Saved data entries
####

-- pv_equiv track=rewrite | github.com/Jaeyong-seo/Algorithm_test | programmers/코딩테스트/그렙1.py | solution
-- ===== SOURCE A (Python) =====
-- def solution(arr):
--     arr.sort()
--     check = len(arr)
--
--     for val in arr:
--         a = len(arr) - len([i for i in arr if i > val])
--         b = len(arr) - a
--         v = abs(a-b)
--
--         if v < check:
--             check=v
--             answer = val
--     return answer +1
-- ===== SOURCE B (Python) =====
-- def solution(arr):
--     # One pass over the sorted values by group: for each distinct value v,
--     # c = #(elements <= v) via running count, score = |2c - n|.
--     # (A sorts arr in place; B leaves arr unmodified -- return value is the same.)
--     s = sorted(arr)
--     n = len(s)
--     best = n
--     answer = None
--     i = 0
--     while i < n:
--         val = s[i]
--         j = i + 1
--         while j < n and s[j] == val:
--             j += 1
--         v = abs(2 * j - n)
--         if v < best:
--             best = v
--             answer = val
--         i = j
--     return answer + 1
-- ===== Notes on version B (the rewrite author's own statement) =====
-- stated objective: faster
-- what changed: B sorts once and scans the sorted list group-by-group with a running cumulative count to get |#(<=v) - #(>v)| in O(1) per value, instead of A's inner list-comprehension scan of the whole array for every element.
import Mathlib
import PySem

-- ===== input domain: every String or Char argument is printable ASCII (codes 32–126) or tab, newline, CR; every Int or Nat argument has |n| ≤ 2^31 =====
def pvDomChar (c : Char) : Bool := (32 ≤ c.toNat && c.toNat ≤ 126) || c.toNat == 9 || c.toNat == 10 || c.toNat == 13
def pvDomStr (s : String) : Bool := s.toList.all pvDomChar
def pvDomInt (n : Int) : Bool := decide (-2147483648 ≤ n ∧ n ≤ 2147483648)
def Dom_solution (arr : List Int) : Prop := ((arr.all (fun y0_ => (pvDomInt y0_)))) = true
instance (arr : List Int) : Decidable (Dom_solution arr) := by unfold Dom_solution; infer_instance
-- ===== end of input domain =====

-- B replaces A's per-element whole-array scan by one sort plus a single group-by-group
-- pass with a running cumulative count (A is O(n^2), B is O(n log n)).
-- A sorts arr in place; B does not mutate arr — the equivalence is about the return value.

-- ===== PORT A =====
-- one iteration of A's for-loop: state = (check, answer?); `answer` starts unassigned
def solStep (s : List Int) (st : Int × Option Int) (val : Int) : Int × Option Int :=
  let a : Int := (s.length : Int) - ((s.filter (fun i => decide (val < i))).length : Int)
  let b : Int := (s.length : Int) - a
  let v : Int := |a - b|
  if v < st.1 then (v, some val) else st

def solution (arr : List Int) : Int :=
  let s := PySem.List.sorted arr (fun x => x) false   -- arr.sort()
  let check : Int := (s.length : Int)
  let st := s.foldl (solStep s) (check, none)
  -- `answer + 1`; if the loop never assigned `answer`, Python raises NameError (outside Pre_): 0 here
  match st.2 with
  | some ans => ans + 1
  | none => 0

-- ===== PORT B =====
-- B's outer while loop: walk the sorted list by groups of equal values;
-- c = number of elements already consumed (all < current value).
def solAltGo (n : Int) : List Int → Int → Int → Option Int → Option Int
  | [], _, _, ans => ans
  | val :: rest, c, best, ans =>
      let same := rest.takeWhile (fun x => x == val)   -- inner while: skip duplicates
      let restr := rest.dropWhile (fun x => x == val)
      let j : Int := c + 1 + (same.length : Int)
      let v : Int := |2 * j - n|
      if v < best then solAltGo n restr j v (some val)
      else solAltGo n restr j best ans
  termination_by l => l.length
  decreasing_by
    all_goals simpa using Nat.lt_succ_of_le (List.length_dropWhile_le _ _)

def solution_alt (arr : List Int) : Int :=
  let s := PySem.List.sorted arr (fun x => x) false
  let n : Int := (s.length : Int)
  match solAltGo n s 0 n none with
  | some ans => ans + 1
  | none => 0

-- ===== PRECONDITION & SPEC =====
-- Pre_ excludes exactly the inputs where Python A raises (NameError: `answer` is never
-- assigned when every element equals every other, including empty and singleton lists);
-- B raises there too (TypeError on None + 1).
def Pre_solution (arr : List Int) : Prop := ∃ x ∈ arr, ∃ y ∈ arr, x ≠ y
instance (arr : List Int) : Decidable (Pre_solution arr) := by unfold Pre_solution; infer_instance
def pvWitness_solution : List Int := [3, 1, 2, 2]

def Spec_solution (arr : List Int) (out : Int) : Prop := out = solution_alt arr
instance (arr : List Int) (out : Int) : Decidable (Spec_solution arr out) := by unfold Spec_solution; infer_instance

-- ===== CLAIM (what is proved, stated in full; the proofs are below) =====
def Claim_equal_solution : Prop := ∀ (arr : List Int), Dom_solution arr → Pre_solution arr → Spec_solution arr (solution arr)

-- ===== LEMMAS AND PROOFS =====

-- applying A's loop body twice with the same value is the same as applying it once
lemma solStep_step (s : List Int) (st : Int × Option Int) (val : Int) :
    solStep s (solStep s st val) val = solStep s st val := by
  simp only [solStep]
  split_ifs <;> rfl

-- folding A's loop body over a run of copies of `val` does nothing after the first
lemma foldl_solStep_const (s : List Int) (val : Int) : ∀ (l : List Int) (st : Int × Option Int),
    (∀ x ∈ l, x = val) → l.foldl (solStep s) (solStep s st val) = solStep s st val := by
  intro l
  induction l with
  | nil => intro st _; rfl
  | cons x t ih =>
    intro st h
    have hx : x = val := h x (by simp)
    subst hx
    simp only [List.foldl_cons]
    rw [solStep_step]
    exact ih st (fun y hy => h y (List.mem_cons_of_mem _ hy))

-- in a sorted list whose elements are all ≥ val, everything after the leading
-- run of val's is strictly greater than val
lemma dropWhile_gt (val : Int) : ∀ (l : List Int), l.Pairwise (· ≤ ·) →
    (∀ y ∈ l, val ≤ y) → ∀ y ∈ l.dropWhile (fun x => x == val), val < y := by
  intro l
  induction l with
  | nil => simp
  | cons x t ih =>
    intro hp hle y hy
    by_cases hx : x = val
    · rw [List.dropWhile_cons_of_pos (by simp [hx])] at hy
      exact ih (List.pairwise_cons.mp hp).2 (fun z hz => hle z (List.mem_cons_of_mem _ hz)) y hy
    · rw [List.dropWhile_cons_of_neg (by simp [hx])] at hy
      have hvx : val < x := lt_of_le_of_ne (hle x (by simp)) (fun h => hx h.symm)
      rcases List.mem_cons.mp hy with rfl | hyt
      · exact hvx
      · exact lt_of_lt_of_le hvx ((List.pairwise_cons.mp hp).1 y hyt)

-- the main invariant: A's fold over the remaining suffix S of the sorted list s
-- computes the same answer as B's group-by-group walk, where the consumed prefix P
-- (all strictly below S) has length c
lemma go_eq (s : List Int) : ∀ (k : Nat) (S P : List Int) (best : Int) (ans : Option Int),
    S.length ≤ k →
    s = P ++ S →
    (∀ x ∈ P, ∀ y ∈ S, x < y) →
    S.Pairwise (· ≤ ·) →
    (S.foldl (solStep s) (best, ans)).2 = solAltGo (s.length : Int) S (P.length : Int) best ans := by
  intro k
  induction k with
  | zero =>
    intro S P best ans hk _ _ _
    have : S = [] := List.eq_nil_of_length_eq_zero (Nat.le_zero.mp hk)
    subst this
    simp [solAltGo]
  | succ k ih =>
    intro S P best ans hk hsplit hlt hsorted
    cases S with
    | nil => simp [solAltGo]
    | cons val rest =>
      have hpc := List.pairwise_cons.mp hsorted
      set same := rest.takeWhile (fun x => x == val) with hsame_def
      set restr := rest.dropWhile (fun x => x == val) with hrestr_def
      have hrest : rest = same ++ restr := (List.takeWhile_append_dropWhile).symm
      have hsame_val : ∀ x ∈ same, x = val := by
        intro x hx
        simpa using List.mem_takeWhile_imp hx
      have hrestr_gt : ∀ y ∈ restr, val < y := dropWhile_gt val rest hpc.2 hpc.1
      have hrestr_sorted : restr.Pairwise (· ≤ ·) :=
        hpc.2.sublist (List.dropWhile_sublist _)
      -- the filter in A's body keeps exactly restr
      have hfilter : (s.filter (fun i => decide (val < i))).length = restr.length := by
        have hs : s = P ++ val :: same ++ restr := by
          rw [hsplit, hrest]; simp
        rw [hs, List.filter_append, List.filter_append]
        have h1 : (P.filter (fun i => decide (val < i))) = [] := by
          rw [List.filter_eq_nil_iff]
          intro x hx
          have := hlt x hx val (by simp)
          simp
          omega
        have h2 : ((val :: same).filter (fun i => decide (val < i))) = [] := by
          rw [List.filter_eq_nil_iff]
          intro x hx
          rcases List.mem_cons.mp hx with rfl | hx'
          · simp
          · have := hsame_val x hx'; subst this; simp
        have h3 : (restr.filter (fun i => decide (val < i))) = restr :=
          List.filter_eq_self.mpr (fun x hx => by simp [hrestr_gt x hx])
        rw [h1, h2, h3]; simp
      have hslen : s.length = P.length + 1 + same.length + restr.length := by
        rw [hsplit, hrest]; simp; omega
      -- A's one step on val equals B's one group step
      have hstep : solStep s (best, ans) val =
          (if |2 * ((P.length : Int) + 1 + (same.length : Int)) - (s.length : Int)| < best
           then (|2 * ((P.length : Int) + 1 + (same.length : Int)) - (s.length : Int)|, some val)
           else (best, ans)) := by
        simp only [solStep, hfilter]
        have : (s.length : Int) - (restr.length : Int) -
            ((s.length : Int) - ((s.length : Int) - (restr.length : Int))) =
            2 * ((P.length : Int) + 1 + (same.length : Int)) - (s.length : Int) := by
          have := hslen; push_cast [this]; ring
        rw [this]
      -- unfold one step of B
      have hB : solAltGo (s.length : Int) (val :: rest) (P.length : Int) best ans =
          (if |2 * ((P.length : Int) + 1 + (same.length : Int)) - (s.length : Int)| < best
           then solAltGo (s.length : Int) restr ((P.length : Int) + 1 + (same.length : Int))
                  (|2 * ((P.length : Int) + 1 + (same.length : Int)) - (s.length : Int)|) (some val)
           else solAltGo (s.length : Int) restr ((P.length : Int) + 1 + (same.length : Int))
                  best ans) := by
        rw [solAltGo]
      -- unfold A's fold: one step on val, a no-op run over same, then the fold over restr
      have hA : (val :: rest).foldl (solStep s) (best, ans) =
          restr.foldl (solStep s) (solStep s (best, ans) val) := by
        rw [List.foldl_cons]
        conv_lhs => rw [hrest]
        rw [List.foldl_append, foldl_solStep_const s val same _ hsame_val]
      -- invariant for the recursive call
      have hsplit' : s = (P ++ val :: same) ++ restr := by
        rw [hsplit, hrest]; simp
      have hlt' : ∀ x ∈ P ++ val :: same, ∀ y ∈ restr, x < y := by
        intro x hx y hy
        rcases List.mem_append.mp hx with hxP | hxv
        · exact lt_trans (hlt x hxP val (by simp)) (hrestr_gt y hy)
        · rcases List.mem_cons.mp hxv with rfl | hxs
          · exact hrestr_gt y hy
          · rw [hsame_val x hxs]; exact hrestr_gt y hy
      have hklen : restr.length ≤ k := by
        have h1 : restr.length ≤ rest.length := List.length_dropWhile_le _ _
        simp at hk; omega
      have hplen' : ((P ++ val :: same).length : Int) = (P.length : Int) + 1 + (same.length : Int) := by
        simp
        omega
      rw [hA, hstep, hB]
      split_ifs with hcond
      · rw [ih restr (P ++ val :: same) _ _ hklen hsplit' hlt' hrestr_sorted, hplen']
      · rw [ih restr (P ++ val :: same) _ _ hklen hsplit' hlt' hrestr_sorted, hplen']

-- the two ports agree on every input (even where Python raises, both ports return 0)
lemma solution_eq (arr : List Int) : solution arr = solution_alt arr := by
  simp only [solution, solution_alt]
  have hsorted : (PySem.List.sorted arr (fun x => x) false).Pairwise (· ≤ ·) := by
    have := PySem.List.sorted_pairwise (xs := arr) (key := fun x => x)
    simpa using this
  have key := go_eq (PySem.List.sorted arr (fun x => x) false)
    (PySem.List.sorted arr (fun x => x) false).length
    (PySem.List.sorted arr (fun x => x) false) []
    ((PySem.List.sorted arr (fun x => x) false).length : Int) none
    le_rfl (by simp) (by simp) hsorted
  simp only [List.length_nil, Nat.cast_zero] at key
  rw [key]

-- ===== VERDICT (by name: the statement is the Claim_ definition above) =====
theorem solution_spec : Claim_equal_solution := by
  intro arr _ _
  exact (solution_eq arr).symm ▸ rfl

####

## Assignment
Copy out each line of the data containing the string "pvDomInt".

## Expected output
def pvDomInt (n : Int) : Bool := decide (-2147483648 ≤ n ∧ n ≤ 2147483648)
def Dom_solution (arr : List Int) : Prop := ((arr.all (fun y0_ => (pvDomInt y0_)))) = true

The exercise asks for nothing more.